§ WHAT YOU HAVE TO DO: Show each line of the data below in which "this" occurs.

Stored items from a collection:
<<<<

-- pv_equiv track=rewrite | github.com/techy121592/pydecryptor | py-decryptor/cypherfinder.py | convert_word_to_numbers
-- ===== SOURCE A (Python) =====
-- def convert_word_to_numbers(word):
--     key = {}
--     next_number = 0
--     list_of_numbers = []
--     for letter in list(word):
--         letter = letter.lower()
--         letter_value = key.get(letter, next_number)
--         if letter_value == next_number:
--             next_number = next_number + 1
--             key[letter] = letter_value
--         list_of_numbers.append(letter_value)
--     return list_of_numbers
-- ===== SOURCE B (Python) =====
-- def convert_word_to_numbers(word):
--     letters = [c.lower() for c in word]
--     # value of a letter = number of distinct letters strictly before its first occurrence
--     return [len(set(letters[:letters.index(c)])) for c in letters]
-- ===== Notes on version B (the rewrite author's own statement) =====
-- stated objective: alternative
-- what changed: B drops A's dict-and-counter machinery entirely: each letter's number is computed as the count of distinct letters in the prefix before that letter's first occurrence (letters.index + set of a slice), trading A's linear single pass for a direct quadratic formula.
import Mathlib
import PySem

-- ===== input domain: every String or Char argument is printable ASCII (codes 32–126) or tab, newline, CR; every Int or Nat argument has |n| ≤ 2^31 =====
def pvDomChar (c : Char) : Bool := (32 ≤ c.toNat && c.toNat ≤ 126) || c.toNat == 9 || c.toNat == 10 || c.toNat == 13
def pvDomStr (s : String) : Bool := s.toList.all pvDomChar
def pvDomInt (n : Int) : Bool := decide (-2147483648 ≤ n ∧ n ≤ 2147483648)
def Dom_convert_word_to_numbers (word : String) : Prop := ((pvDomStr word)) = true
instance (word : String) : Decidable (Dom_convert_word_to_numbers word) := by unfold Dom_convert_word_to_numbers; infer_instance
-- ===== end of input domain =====

-- B replaces A's dict-and-counter pass by a direct formula: each letter's number is the
-- count of distinct letters before that letter's first occurrence; same values, no table.

-- ===== PORT A =====
-- A's loop state: (key, next_number, list_of_numbers)
def cwtnStepA (st : PySem.Dict Char Int × Int × List Int) (letter : Char) :
    PySem.Dict Char Int × Int × List Int :=
  let letter := PySem.Chars.lowerChar letter
  let letter_value := st.1.getD letter st.2.1
  if letter_value == st.2.1 then
    (st.1.insert letter letter_value, st.2.1 + 1, st.2.2 ++ [letter_value])
  else
    (st.1, st.2.1, st.2.2 ++ [letter_value])

def convert_word_to_numbers (word : String) : List Int :=
  (word.toList.foldl cwtnStepA (PySem.Dict.empty, 0, [])).2.2

-- ===== PORT B =====
def convert_word_to_numbers_alt (word : String) : List Int :=
  let letters := word.toList.map PySem.Chars.lowerChar
  -- letters.index(c) always succeeds (c is drawn from letters), so the getD default is never used
  letters.map (fun c =>
    ((PySem.Set.ofList (letters.take ((PySem.List.index? letters c).getD 0))).length : Int))

-- ===== PRECONDITION & SPEC =====
def Spec_convert_word_to_numbers (word : String) (out : List Int) : Prop := out = convert_word_to_numbers_alt word
instance (word : String) (out : List Int) : Decidable (Spec_convert_word_to_numbers word out) := by unfold Spec_convert_word_to_numbers; infer_instance

-- ===== CLAIM (what is proved, stated in full; the proofs are below) =====
def Claim_equal_convert_word_to_numbers : Prop := ∀ (word : String), Dom_convert_word_to_numbers word → Spec_convert_word_to_numbers word (convert_word_to_numbers word)

-- ===== LEMMAS AND PROOFS =====

-- B's per-letter value: # distinct letters of L before the first occurrence of c in L
def cwtnVal (L : List Char) (c : Char) : Int :=
  ((PySem.Set.ofList (L.take ((PySem.List.index? L c).getD 0))).length : Int)

-- building a set onto s only appends new elements after s
lemma cwtn_update_append (l : List Char) :
    ∀ (s : PySem.Set Char), ∃ t, PySem.Set.update s l = s ++ t := by
  induction l with
  | nil => intro s; exact ⟨[], by simp [PySem.Set.update]⟩
  | cons x xs ih =>
    intro s
    simp only [PySem.Set.update, List.foldl_cons]
    by_cases hx : x ∈ s
    · have hadd : PySem.Set.add s x = s := by simp [PySem.Set.add, hx]
      rw [hadd]
      exact ih s
    · have hadd : PySem.Set.add s x = s ++ [x] := by simp [PySem.Set.add, hx]
      obtain ⟨t, ht⟩ := ih (s ++ [x])
      refine ⟨x :: t, ?_⟩
      rw [hadd]
      simp only [PySem.Set.update] at ht
      rw [ht]
      simp

lemma cwtn_ofList_append (a b : List Char) :
    PySem.Set.ofList (a ++ b) = PySem.Set.update (PySem.Set.ofList a) b := by
  simp [PySem.Set.ofList_eq_foldl, PySem.Set.update, List.foldl_append]

-- strict growth of the distinct count up to a fresh element
lemma cwtn_distinct_lt (p : List Char) (i : Nat) (c : Char)
    (hc : c ∈ p) (hnc : c ∉ p.take i) :
    (PySem.Set.ofList (p.take i)).length < (PySem.Set.ofList p).length := by
  have hsplit : p = p.take i ++ p.drop i := (List.take_append_drop i p).symm
  obtain ⟨t, ht⟩ := cwtn_update_append (p.drop i) (PySem.Set.ofList (p.take i))
  have hof : PySem.Set.ofList p = PySem.Set.ofList (p.take i) ++ t := by
    rw [hsplit, cwtn_ofList_append, ht]; rw [← hsplit]
  have hcmem : c ∈ PySem.Set.ofList p := (PySem.Set.mem_ofList p c).mpr hc
  have hcnot : c ∉ PySem.Set.ofList (p.take i) :=
    fun h => hnc ((PySem.Set.mem_ofList _ c).mp h)
  have htne : t ≠ [] := by
    rintro rfl
    rw [hof, List.append_nil] at hcmem
    exact hcnot hcmem
  rw [hof, List.length_append]
  have : 0 < t.length := List.length_pos_iff.mpr htne
  omega

lemma cwtn_ofList_snoc (p : List Char) (c : Char) (hc : c ∉ p) :
    PySem.Set.ofList (p ++ [c]) = PySem.Set.ofList p ++ [c] := by
  rw [cwtn_ofList_append,
    show PySem.Set.update (PySem.Set.ofList p) [c]
      = PySem.Set.add (PySem.Set.ofList p) c from rfl]
  simp [PySem.Set.add, PySem.Set.mem_ofList, hc]

-- the loop invariant: A's fold, started from a state describing the processed (lowered)
-- prefix p, appends exactly B's per-letter values of the remaining letters
lemma cwtn_loop (L : List Char) (cs : List Char) :
    ∀ (p : List Char) (d : PySem.Dict Char Int) (acc : List Int),
      L = p ++ cs.map PySem.Chars.lowerChar →
      (∀ c, d.get? c = if c ∈ p then some (cwtnVal L c) else none) →
      (cs.foldl cwtnStepA (d, ((PySem.Set.ofList p).length : Int), acc)).2.2 =
        acc ++ cs.map (fun x => cwtnVal L (PySem.Chars.lowerChar x)) := by
  induction cs with
  | nil => intro p d acc _ _; simp
  | cons x xs ih =>
    intro p d acc hL hd
    simp only [List.foldl_cons, List.map_cons]
    set ℓ := PySem.Chars.lowerChar x with hℓ
    have hLp : L = p ++ ℓ :: xs.map PySem.Chars.lowerChar := by simpa using hL
    by_cases hmem : ℓ ∈ p
    · -- seen letter: stored value is strictly below the counter, branch not taken
      have hget : d.get? ℓ = some (cwtnVal L ℓ) := by rw [hd]; simp [hmem]
      have hidx : PySem.List.index? L ℓ = PySem.List.index? p ℓ := by
        rw [hLp]
        exact PySem.List.index?_append_of_mem _ hmem
      obtain ⟨i, hi⟩ : ∃ i, PySem.List.index? p ℓ = some i :=
        Option.isSome_iff_exists.mp ((PySem.List.index?_isSome_iff p ℓ).mpr hmem)
      obtain ⟨hik, hpi, hfirst⟩ := PySem.List.getElem_of_index?_eq_some hi
      have hnotin : ℓ ∉ p.take i := by
        intro hin
        obtain ⟨j, hj, hpj⟩ := List.mem_iff_getElem.mp hin
        have hjlt : j < i := by
          have := hj; simp [List.length_take] at this; omega
        have : p[j] = ℓ := by
          rw [← hpj]; exact (List.getElem_take).symm
        exact hfirst j hjlt this
      have htake : L.take i = p.take i := by
        rw [hLp]
        exact List.take_append_of_le_length (by omega)
      have hvlt : cwtnVal L ℓ < ((PySem.Set.ofList p).length : Int) := by
        unfold cwtnVal
        rw [hidx, hi, Option.getD_some, htake]
        exact_mod_cast cwtn_distinct_lt p i ℓ hmem hnotin
      have hstep : cwtnStepA (d, ((PySem.Set.ofList p).length : Int), acc) x =
          (d, ((PySem.Set.ofList p).length : Int), acc ++ [cwtnVal L ℓ]) := by
        simp only [cwtnStepA, ← hℓ]
        rw [PySem.Dict.getD_eq_get?_getD, hget, Option.getD_some]
        have : (cwtnVal L ℓ == ((PySem.Set.ofList p).length : Int)) = false := by
          simp; omega
        simp [this]
      rw [hstep]
      have hof : PySem.Set.ofList (p ++ [ℓ]) = PySem.Set.ofList p := by
        rw [cwtn_ofList_append,
          show PySem.Set.update (PySem.Set.ofList p) [ℓ]
            = PySem.Set.add (PySem.Set.ofList p) ℓ from rfl]
        simp [PySem.Set.add, PySem.Set.mem_ofList, hmem]
      have hrec := ih (p ++ [ℓ]) d (acc ++ [cwtnVal L ℓ])
        (by rw [hLp]; simp) (by
          intro c
          rw [hd]
          by_cases h : c ∈ p
          · simp [h]
          · have hne : c ∉ p ++ [ℓ] := by
              intro hin
              rcases List.mem_append.mp hin with h' | h'
              · exact h h'
              · have : c = ℓ := by simpa using h'
                exact h (this ▸ hmem)
            simp [h, hne])
      rw [hof] at hrec
      rw [hrec]
      simp
    · -- new letter: default returned, counter appended, letter inserted
      have hget : d.get? ℓ = none := by rw [hd]; simp [hmem]
      have hidx : PySem.List.index? L ℓ = some p.length := by
        rw [hLp]
        have : p ++ ℓ :: xs.map PySem.Chars.lowerChar
            = (p ++ [ℓ]) ++ xs.map PySem.Chars.lowerChar := by simp
        rw [this, PySem.List.index?_append_of_mem _ (by simp)]
        exact PySem.List.index?_append_singleton_self p ℓ hmem
      have hval : cwtnVal L ℓ = ((PySem.Set.ofList p).length : Int) := by
        unfold cwtnVal
        rw [hidx, Option.getD_some, hLp, List.take_append_of_le_length (le_refl _),
          List.take_length]
      have hstep : cwtnStepA (d, ((PySem.Set.ofList p).length : Int), acc) x =
          (d.insert ℓ ((PySem.Set.ofList p).length : Int),
           ((PySem.Set.ofList p).length : Int) + 1,
           acc ++ [((PySem.Set.ofList p).length : Int)]) := by
        simp only [cwtnStepA, ← hℓ]
        rw [PySem.Dict.getD_eq_get?_getD, hget, Option.getD_none]
        simp
      rw [hstep]
      have hof : ((PySem.Set.ofList (p ++ [ℓ])).length : Int)
          = ((PySem.Set.ofList p).length : Int) + 1 := by
        rw [cwtn_ofList_snoc p ℓ hmem]; simp
      have hrec := ih (p ++ [ℓ])
        (d.insert ℓ ((PySem.Set.ofList p).length : Int))
        (acc ++ [((PySem.Set.ofList p).length : Int)])
        (by rw [hLp]; simp)
        (by
          intro c
          by_cases hcℓ : c = ℓ
          · subst hcℓ
            rw [PySem.Dict.get?_insert_self, hval]
            simp
          · rw [PySem.Dict.get?_insert_of_ne _ _ hcℓ, hd]
            by_cases h : c ∈ p <;> simp [h, hcℓ])
      rw [hof] at hrec
      rw [hrec, hval]
      simp

-- ===== VERDICT (by name: the statement is the Claim_ definition above) =====
theorem convert_word_to_numbers_spec : Claim_equal_convert_word_to_numbers := by
  intro word _
  unfold Spec_convert_word_to_numbers convert_word_to_numbers convert_word_to_numbers_alt
  have h := cwtn_loop (word.toList.map PySem.Chars.lowerChar) word.toList []
    PySem.Dict.empty []
    (by simp)
    (by intro c; simp [PySem.Dict.empty, PySem.Dict.get?])
  simp only [List.nil_append] at h
  have h0 : (((PySem.Set.ofList ([] : List Char)).length : Nat) : Int) = 0 := rfl
  rw [h0] at h
  rw [h, List.map_map]
  rfl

>>>>

§ TASK OUTPUT:
          have := hj; simp [List.length_take] at this; omega
        exact hfirst j hjlt this
        simp [this]
                exact h (this ▸ hmem)
        rw [this, PySem.List.index?_append_of_mem _ (by simp)]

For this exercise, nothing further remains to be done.